> _Task requirements_: For the material that follows, return exactly the lines from the one with "false := by" through the one with "List.range_succ_eq_map, List.map_cons, List.map_map]", both ends included.
-- Given information follows --
-- pv_equiv track=rewrite | github.com/peppermint100/algorithm | programmers/lvl1/이상한_문자_만들기.py | solution
-- ===== SOURCE A (Python) =====
-- def solution(s):
--     answer = ''
--
--     t_list = s.split(" ")
--
--     for i in range(len(t_list)):
--         c = t_list[i]
--         nw = ""
--         for j in range(len(c)):
--             if j%2==0:
--                 nw+=c[j].upper()
--             else:
--                 nw+=c[j].lower()
--         t_list[i] = nw
--
--     return " ".join(t_list)
-- ===== SOURCE B (Python) =====
-- def solution(s):
--     out = []
--     pos = 0
--     for ch in s:
--         if ch == ' ':
--             out.append(' ')
--             pos = 0
--         else:
--             out.append(ch.upper() if pos % 2 == 0 else ch.lower())
--             pos += 1
--     return ''.join(out)
-- ===== Notes on version B (the rewrite author's own statement) =====
-- stated objective: simpler
-- what changed: B replaces split(' ')/per-word index loops/join with a single left-to-right pass over s that keeps an in-word position counter reset on each space.
import Mathlib
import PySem

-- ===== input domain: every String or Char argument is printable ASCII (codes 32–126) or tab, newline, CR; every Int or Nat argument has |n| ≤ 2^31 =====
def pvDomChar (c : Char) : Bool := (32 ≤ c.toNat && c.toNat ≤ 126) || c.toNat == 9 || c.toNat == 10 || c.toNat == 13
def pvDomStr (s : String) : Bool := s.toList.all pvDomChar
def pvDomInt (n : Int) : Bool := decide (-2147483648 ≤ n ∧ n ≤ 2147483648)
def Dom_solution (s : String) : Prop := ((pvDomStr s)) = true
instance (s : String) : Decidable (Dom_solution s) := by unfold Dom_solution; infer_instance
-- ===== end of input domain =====

-- B is a simpler single pass with a position counter reset on ' ' instead of split/per-word loops/join; same O(n) cost.

-- ===== PORT A =====
-- s.split(" ") → Chars.splitOn on [' ']; the i-loop rewrites each element in place from itself only,
-- i.e. it maps the inner j-loop over the list; c[j].upper()/.lower() on a 1-char string → upperChar/lowerChar (exact on ASCII).
def solution (s : String) : String :=
  let t_list := PySem.Chars.splitOn s.toList [' ']
  let t_list := t_list.map (fun c =>
    (PySem.List.pyRange 0 c.length 1).foldl (fun nw j =>
      nw ++ [if j % 2 == 0 then PySem.Chars.upperChar (PySem.List.pyGetD c j ' ')
             else PySem.Chars.lowerChar (PySem.List.pyGetD c j ' ')]) [])
  String.ofList (PySem.Chars.join [' '] t_list)

-- ===== PORT B =====
-- loop body of B: st = (out, pos); ch.upper()/.lower() on one char → upperChar/lowerChar (exact on ASCII)
def stepB (st : List Char × Nat) (ch : Char) : List Char × Nat :=
  if ch == ' ' then (st.1 ++ [' '], 0)
  else (st.1 ++ [if st.2 % 2 == 0 then PySem.Chars.upperChar ch else PySem.Chars.lowerChar ch],
        st.2 + 1)

def solution_alt (s : String) : String :=
  let st := s.toList.foldl stepB ([], 0)
  String.ofList st.1

-- ===== PRECONDITION & SPEC =====
def Spec_solution (s : String) (out : String) : Prop := out = solution_alt s
instance (s : String) (out : String) : Decidable (Spec_solution s out) := by unfold Spec_solution; infer_instance

-- ===== CLAIM (what is proved, stated in full; the proofs are below) =====
def Claim_equal_solution : Prop := ∀ (s : String), Dom_solution s → Spec_solution s (solution s)

-- ===== LEMMAS AND PROOFS =====

-- one word processed from in-word position p (no reset)
def wstr (p : Nat) : List Char → List Char
  | [] => []
  | c :: cs => (if p % 2 == 0 then PySem.Chars.upperChar c else PySem.Chars.lowerChar c) :: wstr (p + 1) cs

-- B's output from in-word position p (resets on ' ')
def bstr (p : Nat) : List Char → List Char
  | [] => []
  | c :: cs => if c = ' ' then ' ' :: bstr 0 cs
               else (if p % 2 == 0 then PySem.Chars.upperChar c else PySem.Chars.lowerChar c) :: bstr (p + 1) cs

-- split on ' ' with the current (reversed) word as accumulator, as splitOn.go keeps it
def sp (cur : List Char) : List Char → List (List Char)
  | [] => [cur.reverse]
  | c :: cs => if c = ' ' then cur.reverse :: sp [] cs else sp (c :: cur) cs

theorem sp_ne_nil (cur l : List Char) : sp cur l ≠ [] := by
  induction l generalizing cur with
  | nil => simp [sp]
  | cons c cs ih => by_cases h : c = ' ' <;> simp [sp, h, ih]

theorem splitOn_go_eq (fuel : Nat) (l cur : List Char) (acc : List (List Char))
    (h : l.length < fuel) :
    PySem.Chars.splitOn.go [' '] fuel l cur acc = acc.reverse ++ sp cur l := by
  induction fuel generalizing l cur acc with
  | zero => omega
  | succ n ih =>
    cases l with
    | nil => simp [PySem.Chars.splitOn.go, sp]
    | cons c rest =>
      by_cases hc : c = ' '
      · subst hc
        simp only [PySem.Chars.splitOn.go, List.isPrefixOf, BEq.rfl, Bool.true_and,
          if_true, List.length_cons, List.length_nil, List.drop_succ_cons, List.drop_zero]
        rw [ih rest [] (cur.reverse :: acc) (by simpa using Nat.lt_of_succ_lt_succ h)]
        simp [sp]
      · have hb : ([' '].isPrefixOf (c :: rest)) = false := by
          simp [List.isPrefixOf]; exact fun hh => hc (by simpa using hh.symm)
        simp only [PySem.Chars.splitOn.go, hb]
        rw [ih rest (c :: cur) acc (by simpa using Nat.lt_of_succ_lt_succ h)]
        simp [sp, hc]

theorem splitOn_eq_sp (l : List Char) : PySem.Chars.splitOn l [' '] = sp [] l := by
  have := splitOn_go_eq (l.length + 1) l [] [] (by omega)
  simpa [PySem.Chars.splitOn] using this

-- A's inner index loop equals wstr
def fA (p : Nat) (cs : List Char) (k : Nat) : Char :=
  if (p + k) % 2 == 0 then PySem.Chars.upperChar (cs.getD k ' ')
  else PySem.Chars.lowerChar (cs.getD k ' ')

theorem fA_succ (p : Nat) (c : Char) (cs : List Char) (k : Nat) :
    fA p (c :: cs) (k + 1) = fA (p + 1) cs k := by
  have h2 : p + (k + 1) = (p + 1) + k := by omega
  simp [fA, h2, List.getD]

theorem range_map_eq_wstr (cs : List Char) (p : Nat) :
    (List.range cs.length).map (fA p cs) = wstr p cs := by
  induction cs generalizing p with
  | nil => simp [wstr]
  | cons c cs ih =>
    rw [List.length_cons, List.range_succ_eq_map, List.map_cons, List.map_map]
    have hc : (fA p (c :: cs)) ∘ Nat.succ = fA (p + 1) cs := funext fun k => fA_succ p c cs k
    rw [hc, ih, wstr]
    simp [fA, List.getD]

theorem inner_eq_wstr (cs : List Char) :
    (PySem.List.pyRange 0 cs.length 1).foldl (fun nw j =>
      nw ++ [if j % 2 == 0 then PySem.Chars.upperChar (PySem.List.pyGetD cs j ' ')
             else PySem.Chars.lowerChar (PySem.List.pyGetD cs j ' ')]) [] = wstr 0 cs := by
  rw [PySem.List.pyRange_one, List.foldl_map, PySem.List.foldl_append_singleton_eq_map]
  rw [← range_map_eq_wstr cs 0]
  simp only [Int.sub_zero, Int.toNat_natCast, List.nil_append]
  apply List.map_congr_left
  intro k _
  have hz : ((0 : Int) + (k : Int)) = (k : Int) := by omega
  rw [hz]
  have hcast : (((k : Int)) % 2 == 0) = ((0 + k : Nat) % 2 == 0) := by
    cases hb : ((0 + k : Nat) % 2 == 0) <;>
      simp only [beq_iff_eq, beq_eq_false_iff_ne, ne_eq] at hb ⊢ <;> omega
  rw [hcast, PySem.List.pyGetD_natCast]
  rfl

-- B's fold equals bstr
theorem foldB_eq_bstr (l acc : List Char) (p : Nat) :
    (l.foldl stepB (acc, p)).1 = acc ++ bstr p l := by
  induction l generalizing acc p with
  | nil => simp [bstr]
  | cons c cs ih =>
    by_cases h : c = ' '
    · subst h; simp [stepB, bstr, ih]
    · simp [List.foldl_cons, stepB, h, bstr, ih]

theorem wstr_append (p : Nat) (xs : List Char) (c : Char) :
    wstr p (xs ++ [c]) = wstr p xs ++ [if (p + xs.length) % 2 == 0 then PySem.Chars.upperChar c
                                       else PySem.Chars.lowerChar c] := by
  induction xs generalizing p with
  | nil => simp [wstr]
  | cons x xs ih => simp [wstr, ih, Nat.add_assoc, Nat.add_comm 1 xs.length]

theorem join_cons₂ (a b : List Char) (t : List (List Char)) :
    PySem.Chars.join [' '] (a :: b :: t) = a ++ ' ' :: PySem.Chars.join [' '] (b :: t) := by
  simp [PySem.Chars.join, List.intercalate]

theorem main_lemma (l cur : List Char) :
    wstr 0 cur.reverse ++ bstr cur.length l
      = PySem.Chars.join [' '] ((sp cur l).map (wstr 0)) := by
  induction l generalizing cur with
  | nil => simp [sp, bstr, PySem.Chars.join, List.intercalate]
  | cons c cs ih =>
    by_cases h : c = ' '
    · subst h
      have h0 := ih []
      simp only [sp, if_true, List.map_cons]
      obtain ⟨x, t, hx⟩ : ∃ x t, (sp ([] : List Char) cs).map (wstr 0) = x :: t := by
        cases hs : (sp ([] : List Char) cs).map (wstr 0) with
        | nil => exact absurd (by simpa using hs) (by simp [sp_ne_nil])
        | cons x t => exact ⟨x, t, rfl⟩
      rw [hx, join_cons₂]
      simp only [bstr, if_true]
      rw [← hx, ← h0]
      simp [wstr]
    · have h2 := ih (c :: cur)
      simp only [List.reverse_cons] at h2
      rw [wstr_append, List.length_reverse] at h2
      simp only [sp, bstr]
      rw [if_neg h, if_neg h, ← h2, List.length_cons]
      simp

-- ===== VERDICT (by name: the statement is the Claim_ definition above) =====
theorem solution_spec : Claim_equal_solution := by
  intro s _
  show solution s = solution_alt s
  unfold solution solution_alt
  simp only [splitOn_eq_sp]
  rw [foldB_eq_bstr s.toList [] 0]
  have := main_lemma s.toList []
  simp only [List.reverse_nil, wstr, List.nil_append, List.length_nil] at this
  rw [this]
  congr 2
  apply List.map_congr_left
  intro c _
  exact inner_eq_wstr c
-- Given information concluded --
> _Result of this exercise_:
      · have hb : ([' '].isPrefixOf (c :: rest)) = false := by
          simp [List.isPrefixOf]; exact fun hh => hc (by simpa using hh.symm)
        simp only [PySem.Chars.splitOn.go, hb]
        rw [ih rest (c :: cur) acc (by simpa using Nat.lt_of_succ_lt_succ h)]
        simp [sp, hc]

theorem splitOn_eq_sp (l : List Char) : PySem.Chars.splitOn l [' '] = sp [] l := by
  have := splitOn_go_eq (l.length + 1) l [] [] (by omega)
  simpa [PySem.Chars.splitOn] using this

-- A's inner index loop equals wstr
def fA (p : Nat) (cs : List Char) (k : Nat) : Char :=
  if (p + k) % 2 == 0 then PySem.Chars.upperChar (cs.getD k ' ')
  else PySem.Chars.lowerChar (cs.getD k ' ')

theorem fA_succ (p : Nat) (c : Char) (cs : List Char) (k : Nat) :
    fA p (c :: cs) (k + 1) = fA (p + 1) cs k := by
  have h2 : p + (k + 1) = (p + 1) + k := by omega
  simp [fA, h2, List.getD]

theorem range_map_eq_wstr (cs : List Char) (p : Nat) :
    (List.range cs.length).map (fA p cs) = wstr p cs := by
  induction cs generalizing p with
  | nil => simp [wstr]
  | cons c cs ih =>
    rw [List.length_cons, List.range_succ_eq_map, List.map_cons, List.map_map]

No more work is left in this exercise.